This study shows the correlation between meconium-hair pairs for cocaine, benzoylecgonine, opiates, and cannabis. For cocaine, benzoylecgonine, and cannabis, meconium testing seems to be more sensitive (95% and above) than hair testing. This may be partly explained by the earlier formation of meconium compared with hair (roughly the second trimester compared with the third trimester). The limitation of using meconium for routine testing is the narrow time frame for obtaining the sample.
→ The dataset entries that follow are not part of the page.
-- pv_equiv track=rewrite | github.com/arcofdescent/code_snippets | python/num_descending.py | get_max_num_descending
-- ===== SOURCE A (Python) =====
-- def get_max_num_descending(arr):
--     curr_idx = 0
--     num_descending = [ 0 ]
--
--     for idx, val in enumerate(arr):
--
--         # last element
--         if (idx == len(arr) - 1):
--             num_descending.sort()
--             return num_descending.pop()
--
--         if (arr[idx+1] < arr[idx]):
--             num_descending[curr_idx] = num_descending[curr_idx] + 1
--         else:
--             curr_idx = curr_idx + 1
--             num_descending.append(0)
-- ===== SOURCE B (Python) =====
-- def get_max_num_descending(arr):
--     # Single pass: running max of lengths of strictly-descending runs.
--     if not arr:
--         return None
--     best = 0
--     cur = 0
--     for i in range(1, len(arr)):
--         if arr[i] < arr[i - 1]:
--             cur += 1
--             best = max(best, cur)
--         else:
--             cur = 0
--     return best
-- ===== Notes on version B (the rewrite author's own statement) =====
-- stated objective: simpler
-- what changed: A keeps a list of per-run descent counts and finally sorts it and pops the last element; B keeps only a running count and a running maximum in one pass, no list and no sort.
-- outside the precondition, e.g. on get_max_num_descending([]): A returns None, B returns None
import Mathlib
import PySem

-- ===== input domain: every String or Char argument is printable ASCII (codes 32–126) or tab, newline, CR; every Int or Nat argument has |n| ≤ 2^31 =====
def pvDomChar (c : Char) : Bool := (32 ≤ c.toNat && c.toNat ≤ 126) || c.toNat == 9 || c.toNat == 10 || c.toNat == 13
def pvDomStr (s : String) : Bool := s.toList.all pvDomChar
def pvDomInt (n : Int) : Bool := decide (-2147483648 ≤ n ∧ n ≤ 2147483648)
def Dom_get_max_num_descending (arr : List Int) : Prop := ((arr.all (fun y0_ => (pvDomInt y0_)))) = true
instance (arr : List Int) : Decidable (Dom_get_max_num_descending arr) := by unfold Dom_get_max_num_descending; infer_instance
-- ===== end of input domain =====

-- B replaces A's list of per-run descent counts (finished with sort+pop) by a single
-- pass holding one running count and one running maximum (objective: simpler).

-- ===== PORT A =====
-- the enumerate loop of A, one fuel tick per iteration (fuel = remaining iterations,
-- a totality guard only): at idx = len-1 it sorts num_descending and returns its pop();
-- otherwise it updates num_descending and moves on.  Fuel running out = falling out of
-- the loop, Python's `return None` (only for arr = [], excluded by Pre_); the port returns 0 there.
def aGo (arr : List Int) : Nat → Nat → Nat → List Int → Int
  | 0, _, _, _ => 0
  | fuel+1, idx, curr, nd =>
    if idx = arr.length - 1 then
      match PySem.List.pop? (PySem.List.sorted nd (fun x => x) false) (-1) with
      | some p => p.1
      | none => 0   -- unreachable: num_descending is never empty
    else
      if arr.getD (idx+1) 0 < arr.getD idx 0 then
        aGo arr fuel (idx+1) curr (nd.set curr (nd.getD curr 0 + 1))
      else
        aGo arr fuel (idx+1) (curr+1) (nd ++ [0])

def get_max_num_descending (arr : List Int) : Int :=
  aGo arr arr.length 0 0 [0]

-- ===== PORT B =====
-- B's loop over i in range(1, len(arr)) with running (cur, best); fuel = remaining
-- iterations (= len - i), a totality guard only
def bGo (arr : List Int) : Nat → Nat → Int → Int → Int
  | 0, _, _, best => best
  | fuel+1, i, cur, best =>
    if arr.getD i 0 < arr.getD (i-1) 0 then bGo arr fuel (i+1) (cur+1) (max best (cur+1))
    else bGo arr fuel (i+1) 0 best

def get_max_num_descending_alt (arr : List Int) : Int :=
  if arr.isEmpty then 0   -- Source B returns None here; outside Pre_
  else bGo arr (arr.length - 1) 1 0 0

-- ===== PRECONDITION & SPEC =====
-- On arr = [] the Python A falls out of its loop and returns None, which is not an int;
-- Pre_ excludes exactly the empty list.
def Pre_get_max_num_descending (arr : List Int) : Prop := arr ≠ []
instance (arr : List Int) : Decidable (Pre_get_max_num_descending arr) := by
  unfold Pre_get_max_num_descending; infer_instance

def pvWitness_get_max_num_descending : List Int := [3, 2, 5, 1, 0]

def Spec_get_max_num_descending (arr : List Int) (out : Int) : Prop := out = get_max_num_descending_alt arr
instance (arr : List Int) (out : Int) : Decidable (Spec_get_max_num_descending arr out) := by
  unfold Spec_get_max_num_descending; infer_instance

-- ===== CLAIM (what is proved, stated in full; the proofs are below) =====
def Claim_equal_get_max_num_descending : Prop := ∀ (arr : List Int), Dom_get_max_num_descending arr → Pre_get_max_num_descending arr → Spec_get_max_num_descending arr (get_max_num_descending arr)

-- ===== LEMMAS AND PROOFS =====

-- in a ≤-sorted list every element is at most the last one
lemma le_last_of_pairwise (zs : List Int) (z : Int) (hp : (zs ++ [z]).Pairwise (· ≤ ·)) :
    ∀ x ∈ zs ++ [z], x ≤ z := by
  intro x hx
  rcases List.mem_append.1 hx with hxz | hxz
  · exact (List.pairwise_append.1 hp).2.2 x hxz z (by simp)
  · simp at hxz; omega

-- sorted-then-pop-last computes the running max (nonempty list of nonnegatives)
lemma sorted_pop_eq_foldl_max (nd : List Int) (hne : nd ≠ []) (hpos : ∀ x ∈ nd, (0:Int) ≤ x) :
    (match PySem.List.pop? (PySem.List.sorted nd (fun x => x) false) (-1) with
      | some p => p.1
      | none => 0) = nd.foldl max 0 := by
  have hsne : PySem.List.sorted nd (fun x => x) false ≠ [] := by
    intro h; exact hne ((PySem.List.sorted_eq_nil_iff nd (fun x => x) false).1 h)
  obtain ⟨zs, z, hsz⟩ := List.eq_nil_or_concat' (PySem.List.sorted nd (fun x => x) false) |>.resolve_left hsne
  rw [hsz, PySem.List.pop?_last]
  dsimp only
  have hperm : (zs ++ [z]).Perm nd := hsz ▸ PySem.List.sorted_perm ..
  have hpair : (zs ++ [z]).Pairwise (· ≤ ·) := by
    have := PySem.List.sorted_pairwise (xs := nd) (key := fun x => x)
    rw [hsz] at this; simpa using this
  have hub : ∀ x ∈ nd, x ≤ z := fun x hx =>
    le_last_of_pairwise zs z hpair x ((hperm.mem_iff).2 hx)
  have hzmem : z ∈ nd := (hperm.mem_iff).1 (by simp)
  have hfold := PySem.List.le_foldl_max nd 0
  have h1 : z ≤ nd.foldl max 0 := hfold.2 _ hzmem
  have h2 : nd.foldl max 0 ≤ z := by
    rcases PySem.List.foldl_max_mem nd 0 with h | h
    · rw [h]; exact hpos z hzmem
    · exact hub _ h
  omega

lemma foldl_max_concat (ys : List Int) (c : Int) :
    (ys ++ [c]).foldl max 0 = max (ys.foldl max 0) c := by
  simp [List.foldl_append]

lemma foldl_max_nonneg (ys : List Int) : (0:Int) ≤ ys.foldl max 0 :=
  (PySem.List.le_foldl_max ys 0).1

-- main loop invariant: A's loop with nd = ys ++ [c] agrees with B's loop carrying
-- cur = c and best = max of nd
lemma key_lemma (arr : List Int) : ∀ fuel idx ys (c : Int), fuel + idx = arr.length →
    idx < arr.length → (∀ x ∈ ys, (0:Int) ≤ x) → 0 ≤ c →
    aGo arr fuel idx ys.length (ys ++ [c]) = bGo arr (fuel - 1) (idx+1) c ((ys ++ [c]).foldl max 0) := by
  intro fuel
  induction fuel with
  | zero => intro idx ys c hk hlt _ _; omega
  | succ fuel ih =>
    intro idx ys c hk hlt hys hc
    have hposnd : ∀ x ∈ ys ++ [c], (0:Int) ≤ x := by
      intro x hx; rcases List.mem_append.1 hx with h | h
      · exact hys x h
      · simp at h; omega
    by_cases hlast : idx = arr.length - 1
    · have hfuel0 : fuel = 0 := by omega
      subst hfuel0
      rw [aGo, if_pos hlast,
        sorted_pop_eq_foldl_max (ys ++ [c]) (by simp) hposnd]
      rfl
    · have hlt2 : idx + 1 < arr.length := by omega
      have hfuelpos : 1 ≤ fuel := by omega
      rw [aGo, if_neg hlast]
      rw [show fuel + 1 - 1 = (fuel - 1) + 1 by omega, bGo]
      simp only [Nat.add_sub_cancel]
      by_cases hdesc : arr.getD (idx+1) 0 < arr.getD idx 0
      · rw [if_pos hdesc, if_pos hdesc]
        have hset : (ys ++ [c]).set ys.length ((ys ++ [c]).getD ys.length 0 + 1)
            = ys ++ [c + 1] := by
          rw [List.getD_eq_getElem?_getD]
          simp
        rw [hset, ih (idx+1) ys (c+1) (by omega) hlt2 hys (by omega)]
        congr 1
        rw [foldl_max_concat, foldl_max_concat]
        omega
      · rw [if_neg hdesc, if_neg hdesc]
        have ih' := ih (idx+1) (ys ++ [c]) 0 (by omega) hlt2 hposnd le_rfl
        rw [show (ys ++ [c]).length = ys.length + 1 by simp] at ih'
        rw [show ys ++ [c] ++ [0] = (ys ++ [c]) ++ [0] from rfl, ih']
        congr 1
        rw [foldl_max_concat]
        exact max_eq_left (foldl_max_nonneg _)

-- ===== VERDICT (by name: the statement is the Claim_ definition above) =====
theorem get_max_num_descending_spec : Claim_equal_get_max_num_descending := by
  intro arr _hdom hpre
  unfold Spec_get_max_num_descending get_max_num_descending get_max_num_descending_alt
  have hne : arr ≠ [] := hpre
  have hlen : 0 < arr.length := List.length_pos_iff.2 hne
  have h := key_lemma arr (arr.length) 0 [] 0 (by omega) hlen (by simp) le_rfl
  simp only [List.length_nil, List.nil_append] at h
  rw [h]
  simp [hne]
In all the cases in which meconium tested negative whereas the hair tested positive, although the documents specified the sample to be meconium, in fact it was a mixture of meconium and stool, confirming that, for the test to be accurate, meconium has to collected not later than one or two days after birth.

Chiriboga et al19–,21 have shown a concentration-response effect of cocaine, as measured in maternal hair, on newborn head circumference and abnormalities in muscle tone, movement, and posture. Our study is the first to document significant correlation between meconium and hair levels of different illicit drugs, which enables the use of either meconium or neonatal hair for assessment of the magnitude of exposure and therefore the expected neurological impairment to the exposed newborn. It is possible that a combination of negative hair test and positive meconium test reflects second trimester exposure to drugs, with no third trimester exposure.

Benzodiazepines are thought to be human teratogens, possibly causing oral clefts.22 Although meconium forms only in the second trimester, it is important to document the pattern of benzodiazepine use in cases of oral cleft. Both meconium and hair can be used for this purpose.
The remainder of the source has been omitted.